What you will do: Return every line of the data below that includes the string "have".

Material to process:
== Segment start ==

-- pv_equiv track=rewrite | github.com/chilltse/moveback | datasets/data_loader.py | calculate_sgap_seq
-- ===== SOURCE A (Python) =====
-- def calculate_sgap_seq(concepts, max_gap=300):
--     """
--     For each position in a single sequence, calculate gap to NEXT occurrence of same concept.
--
--     Args:
--         concepts: List of concept IDs for one sequence
--         max_gap: Maximum gap value to cap at (default 300)
--
--     Returns:
--         sgap: List of gap values with same length as concepts
--     """
--     seq_len = len(concepts)
--     sgap = [max_gap - 1] * seq_len  # Default: concept never occurs again
--
--     for i in range(seq_len):
--         concept = concepts[i]
--         if concept == -1:  # Skip padding
--             sgap[i] = 0
--             continue
--         # Find next occurrence of same concept
--         for j in range(i + 1, seq_len):
--             if concepts[j] == concept:
--                 sgap[i] = min(j - i, max_gap - 1)
--                 break
--
--     return sgap
-- ===== SOURCE B (Python) =====
-- def calculate_sgap_seq(concepts, max_gap=300):
--     # One right-to-left pass: next_idx maps each concept to the index of its
--     # nearest occurrence to the right of the current position.
--     n = len(concepts)
--     sgap = [0] * n
--     next_idx = {}
--     for i in range(n - 1, -1, -1):
--         c = concepts[i]
--         if c == -1:
--             sgap[i] = 0
--         else:
--             j = next_idx.get(c)
--             sgap[i] = max_gap - 1 if j is None else min(j - i, max_gap - 1)
--             next_idx[c] = i
--     return sgap
-- ===== Notes on version B (the rewrite author's own statement) =====
-- stated objective: faster
-- what changed: Replaced the per-position forward scan for the next same-concept occurrence by a single right-to-left pass that maintains a dict from concept to its nearest index seen so far.
import Mathlib
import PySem

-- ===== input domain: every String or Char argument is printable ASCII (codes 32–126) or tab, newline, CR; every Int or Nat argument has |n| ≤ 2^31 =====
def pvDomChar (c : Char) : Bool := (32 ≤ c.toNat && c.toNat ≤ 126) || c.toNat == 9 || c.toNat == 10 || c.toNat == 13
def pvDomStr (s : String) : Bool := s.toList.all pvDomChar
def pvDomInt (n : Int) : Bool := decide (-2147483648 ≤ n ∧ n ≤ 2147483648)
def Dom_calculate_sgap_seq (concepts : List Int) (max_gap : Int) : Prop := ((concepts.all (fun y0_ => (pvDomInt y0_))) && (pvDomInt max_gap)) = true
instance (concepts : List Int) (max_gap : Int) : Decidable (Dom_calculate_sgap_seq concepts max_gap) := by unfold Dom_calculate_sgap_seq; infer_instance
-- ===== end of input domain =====

-- B replaces A's per-position forward scan by one right-to-left pass with a dict
-- mapping each concept to its nearest index on the right (objective: faster, O(n) vs O(n^2)).

-- ===== PORT A =====
-- inner loop of A: scan forward for the first occurrence of c, returning its offset
def aFind (t : List Int) (c : Int) : Option Int :=
  match t with
  | [] => none
  | x :: r => if x = c then some 0 else (aFind r c).map (· + 1)

def calculate_sgap_seq (concepts : List Int) (max_gap : Int) : List Int :=
  match concepts with
  | [] => []
  | c :: t =>
    (if c = -1 then 0
     else match aFind t c with
       | some k => min (k + 1) (max_gap - 1)
       | none => max_gap - 1) :: calculate_sgap_seq t max_gap

-- ===== PORT B =====
-- reversed loop of Source B: process later positions first, threading next_idx
def bLoop (l : List Int) (pos mg : Int) (d : PySem.Dict Int Int) : List Int × PySem.Dict Int Int :=
  match l with
  | [] => ([], d)
  | c :: t =>
    let r := bLoop t (pos + 1) mg d
    if c = -1 then (0 :: r.1, r.2)
    else
      let v : Int := match r.2.get? c with
        | none => mg - 1
        | some j => min (j - pos) (mg - 1)
      (v :: r.1, r.2.insert c pos)

def calculate_sgap_seq_alt (concepts : List Int) (max_gap : Int) : List Int :=
  (bLoop concepts 0 max_gap PySem.Dict.empty).1

-- ===== PRECONDITION & SPEC =====
def Spec_calculate_sgap_seq (concepts : List Int) (max_gap : Int) (out : List Int) : Prop := out = calculate_sgap_seq_alt concepts max_gap
instance (concepts : List Int) (max_gap : Int) (out : List Int) : Decidable (Spec_calculate_sgap_seq concepts max_gap out) := by unfold Spec_calculate_sgap_seq; infer_instance

-- ===== CLAIM (what is proved, stated in full; the proofs are below) =====
def Claim_equal_calculate_sgap_seq : Prop := ∀ (concepts : List Int) (max_gap : Int), Dom_calculate_sgap_seq concepts max_gap → Spec_calculate_sgap_seq concepts max_gap (calculate_sgap_seq concepts max_gap)

-- ===== LEMMAS AND PROOFS =====

-- the dict after processing t from base position pos records pos + (offset of the
-- first occurrence of c in t), for every non-padding concept c
theorem bLoop_dict_get (t : List Int) (pos mg : Int) (c : Int) (hc : c ≠ -1) :
    ((bLoop t pos mg PySem.Dict.empty).2).get? c = (aFind t c).map (fun k => pos + k) := by
  induction t generalizing pos with
  | nil => simp [bLoop, aFind, PySem.Dict.get?_empty]
  | cons x r ih =>
    simp only [bLoop, aFind]
    by_cases hx : x = -1
    · have hmc : ¬ ((-1 : Int) = c) := fun h => hc h.symm
      simp [hx, hmc, ih]
      cases aFind r c <;> simp [hmc] <;> omega
    · simp only [if_neg hx]
      rw [PySem.Dict.get?_insert]
      by_cases hcx : c = x
      · simp [hcx]
      · have hxc : ¬ (x = c) := fun h => hcx h.symm
        simp [hcx, hxc, ih]
        cases aFind r c <;> simp <;> ring

theorem bLoop_fst_eq (l : List Int) (pos mg : Int) :
    (bLoop l pos mg PySem.Dict.empty).1 = calculate_sgap_seq l mg := by
  induction l generalizing pos with
  | nil => simp [bLoop, calculate_sgap_seq]
  | cons c t ih =>
    simp only [bLoop, calculate_sgap_seq]
    by_cases hc : c = -1
    · simp [hc, ih (pos + 1)]
    · simp only [if_neg hc]
      rw [bLoop_dict_get t (pos + 1) mg c hc]
      cases h : aFind t c with
      | none => simp [ih (pos + 1)]
      | some k =>
        have : pos + 1 + k - pos = k + 1 := by ring
        simp [ih (pos + 1), this]

-- ===== VERDICT (by name: the statement is the Claim_ definition above) =====
theorem calculate_sgap_seq_spec : Claim_equal_calculate_sgap_seq := by
  intro concepts max_gap _
  unfold Spec_calculate_sgap_seq calculate_sgap_seq_alt
  exact (bLoop_fst_eq concepts 0 max_gap).symm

== Segment end ==

Answer to the exercise:
    · have hmc : ¬ ((-1 : Int) = c) := fun h => hc h.symm
      · have hxc : ¬ (x = c) := fun h => hcx h.symm
        have : pos + 1 + k - pos = k + 1 := by ring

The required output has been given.